The Competition Amendment Act 2023 included additional measures that increased the CCI’s flexibility in processing merger remedies. This provision enables parties to propose voluntary changes even before the CCI issues a prima facie opinion. It also gives the CCI the authority to recommend solutions during the initial review phase, greatly streamlining the process.

These revisions reflect the CCI’s policy of actively tailoring its remedies to unique market conditions, demonstrating a preference for early interaction with merging businesses to address competition concerns.

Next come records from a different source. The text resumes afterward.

-- pv_equiv track=rewrite | github.com/tekinmuhammed/LeetCode-Solves | Daily Challenges/Daily-Challenges-Oct-22-2024-solution.py | maxUniqueSplit
-- ===== SOURCE A (Python) =====
-- def maxUniqueSplit(s):
--     def backtrack(start, seen):
--         if start == len(s):
--             return len(seen)
--         max_split = 0
--         for end in range(start + 1, len(s) + 1):
--             substring = s[start:end]
--             if substring not in seen:
--                 seen.add(substring)
--                 max_split = max(max_split, backtrack(end, seen))
--                 seen.remove(substring)
--         return max_split
--     return backtrack(0, set())
-- ===== SOURCE B (Python) =====
-- def maxUniqueSplit(s):
--     # Two-phase: generate ALL partitions of s (compositions), then filter the
--     # all-distinct ones and take the max part count. No pruning, no mutable seen set.
--     def comps(t):
--         if t == "":
--             return [[]]
--         res = []
--         for i in range(1, len(t) + 1):
--             for rest in comps(t[i:]):
--                 res.append([t[:i]] + rest)
--         return res
--     best = 0
--     for p in comps(s):
--         if len(set(p)) == len(p):
--             best = max(best, len(p))
--     return best
-- ===== Notes on version B (the rewrite author's own statement) =====
-- stated objective: alternative
-- what changed: Replaces A's recursive backtracking with a mutable seen set (add/undo and pruning) by a two-phase plan: generate the full list of all 2^(n-1) partitions of s, then filter the all-distinct ones and take the maximum part count.
import Mathlib
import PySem

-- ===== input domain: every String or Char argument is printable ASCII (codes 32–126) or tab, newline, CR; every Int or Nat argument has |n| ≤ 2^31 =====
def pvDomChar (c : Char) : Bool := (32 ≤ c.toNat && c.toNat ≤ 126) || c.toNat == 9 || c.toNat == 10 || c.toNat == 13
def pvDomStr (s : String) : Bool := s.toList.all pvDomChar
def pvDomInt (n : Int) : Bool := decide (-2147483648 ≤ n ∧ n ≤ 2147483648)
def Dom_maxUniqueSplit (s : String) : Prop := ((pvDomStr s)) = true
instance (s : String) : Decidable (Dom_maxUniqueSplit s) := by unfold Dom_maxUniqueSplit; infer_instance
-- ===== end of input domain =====

-- B replaces A's pruned backtracking (mutable seen set with undo) by a two-phase plan:
-- generate every partition of s, then filter the all-distinct ones and take the max part count.


-- ===== PORT A =====
-- backtrack(start, seen); its 'for end in range(start+1, len(s)+1)' loop is the foldl over
-- List.range' (start+1) (len-start), the same end values; max_split is the accumulator.
-- The slice s[start:end] (0 ≤ start ≤ end) is (drop start).take (end-start), exact by
-- PySem.List.slice_natCast; seen is a PySem.Set (List Char), 'not in' via ∈ (= Set.contains).
-- fuel only makes the recursion structural (recursion depth ≤ len+1); it changes no value.
def btkA (cs : List Char) (fuel : Nat) (start : Nat) (seen : PySem.Set (List Char)) : Nat :=
  match fuel with
  | 0 => 0
  | fuel + 1 =>
    if start = cs.length then seen.length
    else
      (List.range' (start + 1) (cs.length - start)).foldl
        (fun acc e =>
          if (cs.drop start).take (e - start) ∈ seen then acc
          else max acc (btkA cs fuel e (PySem.Set.add seen ((cs.drop start).take (e - start))))) 0

def maxUniqueSplit (s : String) : Int :=
  Int.ofNat (btkA s.toList (s.toList.length + 1) 0 PySem.Set.empty)

-- ===== PORT B =====
-- comps(t) = every partition of t, built by the 'for i in range(1, len(t)+1)' loop
-- (foldl over List.range' 1 len, extending res); t[:i] / t[i:] are take i / drop i
-- (exact by PySem.List.slice_to_natCast / slice_from_natCast).
-- fuel only makes the recursion structural (depth ≤ len+1); it changes no value.
def compsB (fuel : Nat) (cs : List Char) : List (List (List Char)) :=
  match fuel with
  | 0 => []
  | fuel + 1 =>
    if cs.isEmpty then [[]]
    else
      (List.range' 1 cs.length).foldl
        (fun res i => res ++ (compsB fuel (cs.drop i)).map (fun rest => cs.take i :: rest)) []

def maxUniqueSplit_alt (s : String) : Int :=
  Int.ofNat ((compsB (s.toList.length + 1) s.toList).foldl
    (fun best p => if (PySem.Set.ofList p).length = p.length then max best p.length else best) 0)

-- ===== PRECONDITION & SPEC =====
def Spec_maxUniqueSplit (s : String) (out : Int) : Prop := out = maxUniqueSplit_alt s
instance (s : String) (out : Int) : Decidable (Spec_maxUniqueSplit s out) := by unfold Spec_maxUniqueSplit; infer_instance

-- ===== CLAIM (what is proved, stated in full; the proofs are below) =====
def Claim_equal_maxUniqueSplit : Prop := ∀ (s : String), Dom_maxUniqueSplit s → Spec_maxUniqueSplit s (maxUniqueSplit s)

-- ===== LEMMAS AND PROOFS =====

-- the B-side fold, generalized to an arbitrary seen set and accumulator
def Fld (seen : PySem.Set (List Char)) (acc : Nat) (ps : List (List (List Char))) : Nat :=
  ps.foldl (fun b p => if p.Nodup ∧ ∀ x ∈ p, x ∉ seen then max b (seen.length + p.length) else b) acc

theorem Fld_cons (seen : PySem.Set (List Char)) (acc : Nat) (p : List (List Char))
    (ps : List (List (List Char))) :
    Fld seen acc (p :: ps) =
      Fld seen (if p.Nodup ∧ ∀ x ∈ p, x ∉ seen then max acc (seen.length + p.length) else acc) ps := rfl

theorem Fld_append (seen : PySem.Set (List Char)) (acc : Nat) (l₁ l₂ : List (List (List Char))) :
    Fld seen acc (l₁ ++ l₂) = Fld seen (Fld seen acc l₁) l₂ := by
  simp [Fld]

theorem Fld_max (seen : PySem.Set (List Char)) (acc : Nat) (ps : List (List (List Char))) :
    Fld seen acc ps = max acc (Fld seen 0 ps) := by
  induction ps generalizing acc with
  | nil => simp [Fld]
  | cons p ps ih =>
      rw [Fld_cons, Fld_cons]
      split_ifs
      · rw [ih (max acc (seen.length + p.length)), ih (max 0 (seen.length + p.length))]
        omega
      · exact ih acc

theorem len_add_of_not_mem (seen : PySem.Set (List Char)) (sub : List Char) (hs : sub ∉ seen) :
    (PySem.Set.add seen sub).length = seen.length + 1 := by
  simp [PySem.Set.add, hs]

theorem cond_cons (seen : PySem.Set (List Char)) (sub : List Char) (p : List (List Char))
    (hs : sub ∉ seen) :
    ((sub :: p).Nodup ∧ ∀ x ∈ sub :: p, x ∉ seen) ↔
      (p.Nodup ∧ ∀ x ∈ p, x ∉ PySem.Set.add seen sub) := by
  constructor
  · rintro ⟨hnd, hall⟩
    rcases List.nodup_cons.1 hnd with ⟨hsp, hpn⟩
    refine ⟨hpn, fun x hx hmem => ?_⟩
    rcases (PySem.Set.mem_add _ _ _).1 hmem with h | h
    · exact hall x (List.mem_cons_of_mem _ hx) h
    · exact hsp (h ▸ hx)
  · rintro ⟨hpn, hall⟩
    refine ⟨List.nodup_cons.2 ⟨fun hsp => hall sub hsp ((PySem.Set.mem_add _ _ _).2 (Or.inr rfl)), hpn⟩, ?_⟩
    intro x hx
    rcases List.mem_cons.1 hx with rfl | hx
    · exact hs
    · exact fun hxs => hall x hx ((PySem.Set.mem_add _ _ _).2 (Or.inl hxs))

theorem Fld_map_cons (seen : PySem.Set (List Char)) (acc : Nat) (sub : List Char)
    (ps : List (List (List Char))) :
    Fld seen acc (ps.map (fun rest => sub :: rest)) =
      if sub ∈ seen then acc else max acc (Fld (PySem.Set.add seen sub) 0 ps) := by
  induction ps generalizing acc with
  | nil => split_ifs <;> simp [Fld]
  | cons p t ih =>
    by_cases hs : sub ∈ seen
    · rw [if_pos hs, List.map_cons, Fld_cons,
        if_neg (fun hc => hc.2 sub (List.mem_cons_self) hs), ih, if_pos hs]
    · rw [if_neg hs, List.map_cons, Fld_cons, ih, if_neg hs, Fld_cons]
      have hc := cond_cons seen sub p hs
      have hlen := len_add_of_not_mem seen sub hs
      by_cases hp : p.Nodup ∧ ∀ x ∈ p, x ∉ PySem.Set.add seen sub
      · rw [if_pos (hc.mpr hp), if_pos hp, hlen,
          Fld_max (PySem.Set.add seen sub) (max 0 (seen.length + 1 + p.length))]
        simp only [List.length_cons]
        omega
      · rw [if_neg (fun h => hp (hc.mp h)), if_neg hp]

-- compsB is fuel-indifferent once fuel exceeds the length
theorem compsB_congr (f₁ : Nat) : ∀ (cs : List Char) (f₂ : Nat),
    cs.length < f₁ → cs.length < f₂ → compsB f₁ cs = compsB f₂ cs := by
  induction f₁ with
  | zero => intro cs f₂ h; omega
  | succ f₁ ih =>
    intro cs f₂ h₁ h₂
    match f₂, h₂ with
    | f₂ + 1, h₂ =>
      by_cases he : cs.isEmpty = true
      · simp [compsB, he]
      · simp only [compsB, if_neg he]
        refine PySem.List.foldl_congr_mem' _ _ _ _ (fun i hi res => ?_)
        have hi' := List.mem_range'_1.1 hi
        have hlen : (cs.drop i).length = cs.length - i := List.length_drop
        rw [ih (cs.drop i) f₂ (by omega) (by omega)]

-- main invariant: A's backtracking from 'start' equals B's filter-and-max over all
-- partitions of the suffix cs.drop start, relative to the current seen set
theorem btkA_eq (fuel : Nat) : ∀ (cs : List Char) (start : Nat) (seen : PySem.Set (List Char)),
    start ≤ cs.length → cs.length - start < fuel →
    btkA cs fuel start seen = Fld seen 0 (compsB (cs.length - start + 1) (cs.drop start)) := by
  induction fuel with
  | zero => intro cs start seen h1 h2; omega
  | succ f ih =>
    intro cs start seen hle hlt
    by_cases hse : start = cs.length
    · subst hse
      simp [btkA, List.drop_length, compsB, Fld]
    · have hslt : start < cs.length := by omega
      have key : ∀ (ks : List Nat) (acc : Nat), (∀ k ∈ ks, k < cs.length - start) →
          List.foldl (fun acc k =>
              if (cs.drop start).take (start + 1 + k - start) ∈ seen then acc
              else max acc (btkA cs f (start + 1 + k)
                (PySem.Set.add seen ((cs.drop start).take (start + 1 + k - start))))) acc ks
          = Fld seen acc (ks.flatMap (fun k =>
              (compsB (cs.length - start) ((cs.drop start).drop (1 + k))).map
                (fun rest => (cs.drop start).take (1 + k) :: rest))) := by
        intro ks
        induction ks with
        | nil => intro acc _; rfl
        | cons k ks ihks =>
          intro acc hb
          have hk : k < cs.length - start := hb k (List.mem_cons_self)
          simp only [List.foldl_cons, List.flatMap_cons, Fld_append]
          have hidx : start + 1 + k - start = 1 + k := by omega
          have hdd : (cs.drop start).drop (1 + k) = cs.drop (start + 1 + k) := by
            rw [List.drop_drop]; congr 1; omega
          have hstep : (if (cs.drop start).take (start + 1 + k - start) ∈ seen then acc
              else max acc (btkA cs f (start + 1 + k)
                (PySem.Set.add seen ((cs.drop start).take (start + 1 + k - start)))))
              = Fld seen acc ((compsB (cs.length - start) ((cs.drop start).drop (1 + k))).map
                  (fun rest => (cs.drop start).take (1 + k) :: rest)) := by
            rw [Fld_map_cons, hidx, hdd,
              ih cs (start + 1 + k) (PySem.Set.add seen ((cs.drop start).take (1 + k)))
                (by omega) (by omega),
              compsB_congr (cs.length - (start + 1 + k) + 1) (cs.drop (start + 1 + k))
                (cs.length - start) (by rw [List.length_drop]; omega) (by rw [List.length_drop]; omega)]
          rw [hstep]
          exact ihks _ (fun j hj => hb j (List.mem_cons_of_mem _ hj))
      have hcond : ¬ ((cs.drop start).isEmpty = true) := by
        simp [List.isEmpty_iff, List.drop_eq_nil_iff]; omega
      have hr : (cs.drop start).length = cs.length - start := List.length_drop
      simp only [btkA, if_neg hse, compsB, if_neg hcond, hr,
        List.range'_eq_map_range, List.foldl_map,
        PySem.List.foldl_append_eq_flatMap, List.nil_append]
      exact key (List.range (cs.length - start)) 0 (fun k hk => List.mem_range.1 hk)

theorem ofList_sublist (xs : List (List Char)) : (PySem.Set.ofList xs).Sublist xs := by
  induction xs using List.reverseRecOn with
  | nil => simp [PySem.Set.ofList_nil]
  | append_singleton xs x ih =>
    rw [PySem.Set.ofList_append_singleton, PySem.Set.add]
    split
    · exact ih.trans (List.sublist_append_left _ _)
    · exact List.Sublist.append ih (List.Sublist.refl _)

theorem ofList_len_eq_iff (p : List (List Char)) :
    (PySem.Set.ofList p).length = p.length ↔ p.Nodup := by
  constructor
  · intro h
    have he := (ofList_sublist p).eq_of_length h
    rw [← he]
    exact PySem.Set.nodup_ofList p
  · intro h
    exact congrArg List.length (PySem.Set.ofList_eq_self_of_nodup p h)

-- ===== VERDICT (by name: the statement is the Claim_ definition above) =====
theorem maxUniqueSplit_spec : Claim_equal_maxUniqueSplit := by
  intro s _
  unfold Spec_maxUniqueSplit maxUniqueSplit maxUniqueSplit_alt
  congr 1
  have h := btkA_eq (s.toList.length + 1) s.toList 0 PySem.Set.empty (by omega) (by omega)
  rw [List.drop_zero, Nat.sub_zero] at h
  rw [h]
  have hgen : ∀ (ps : List (List (List Char))) (a : Nat),
      Fld PySem.Set.empty a ps =
        ps.foldl (fun best p => if (PySem.Set.ofList p).length = p.length then max best p.length else best) a := by
    intro ps
    induction ps with
    | nil => intro a; rfl
    | cons p t ih =>
      intro a
      rw [Fld_cons, List.foldl_cons, ih]
      congr 1
      by_cases hp : p.Nodup
      · rw [if_pos ⟨hp, by simp [PySem.Set.empty]⟩, if_pos ((ofList_len_eq_iff p).2 hp)]
        simp [PySem.Set.empty]
      · rw [if_neg (fun hc => hp hc.1), if_neg (fun hc => hp ((ofList_len_eq_iff p).1 hc))]
  exact hgen _ 0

The CCI’s approach to merger remedies illustrates its commitment to eliminating anti-competitive impacts while allowing beneficial mergers to proceed with appropriate protections in place. Merging parties must foresee potential competitive issues and consider offering early changes. This strategic planning can make evaluations go more smoothly and reduce the possibility of Phase II investigations taking longer than expected.

The CCI’s agility in developing case-specific remedies, combined with its readiness to cooperate with international antitrust authorities, demonstrates its commitment to getting remedies that meet India’s market demands. As more cross-border mergers and acquisitions occur, particularly in quickly consolidating industries, the CCI’s proactive role in maintaining competitive fairness is likely to shape a more strong regulatory environment in India’s competitive landscape.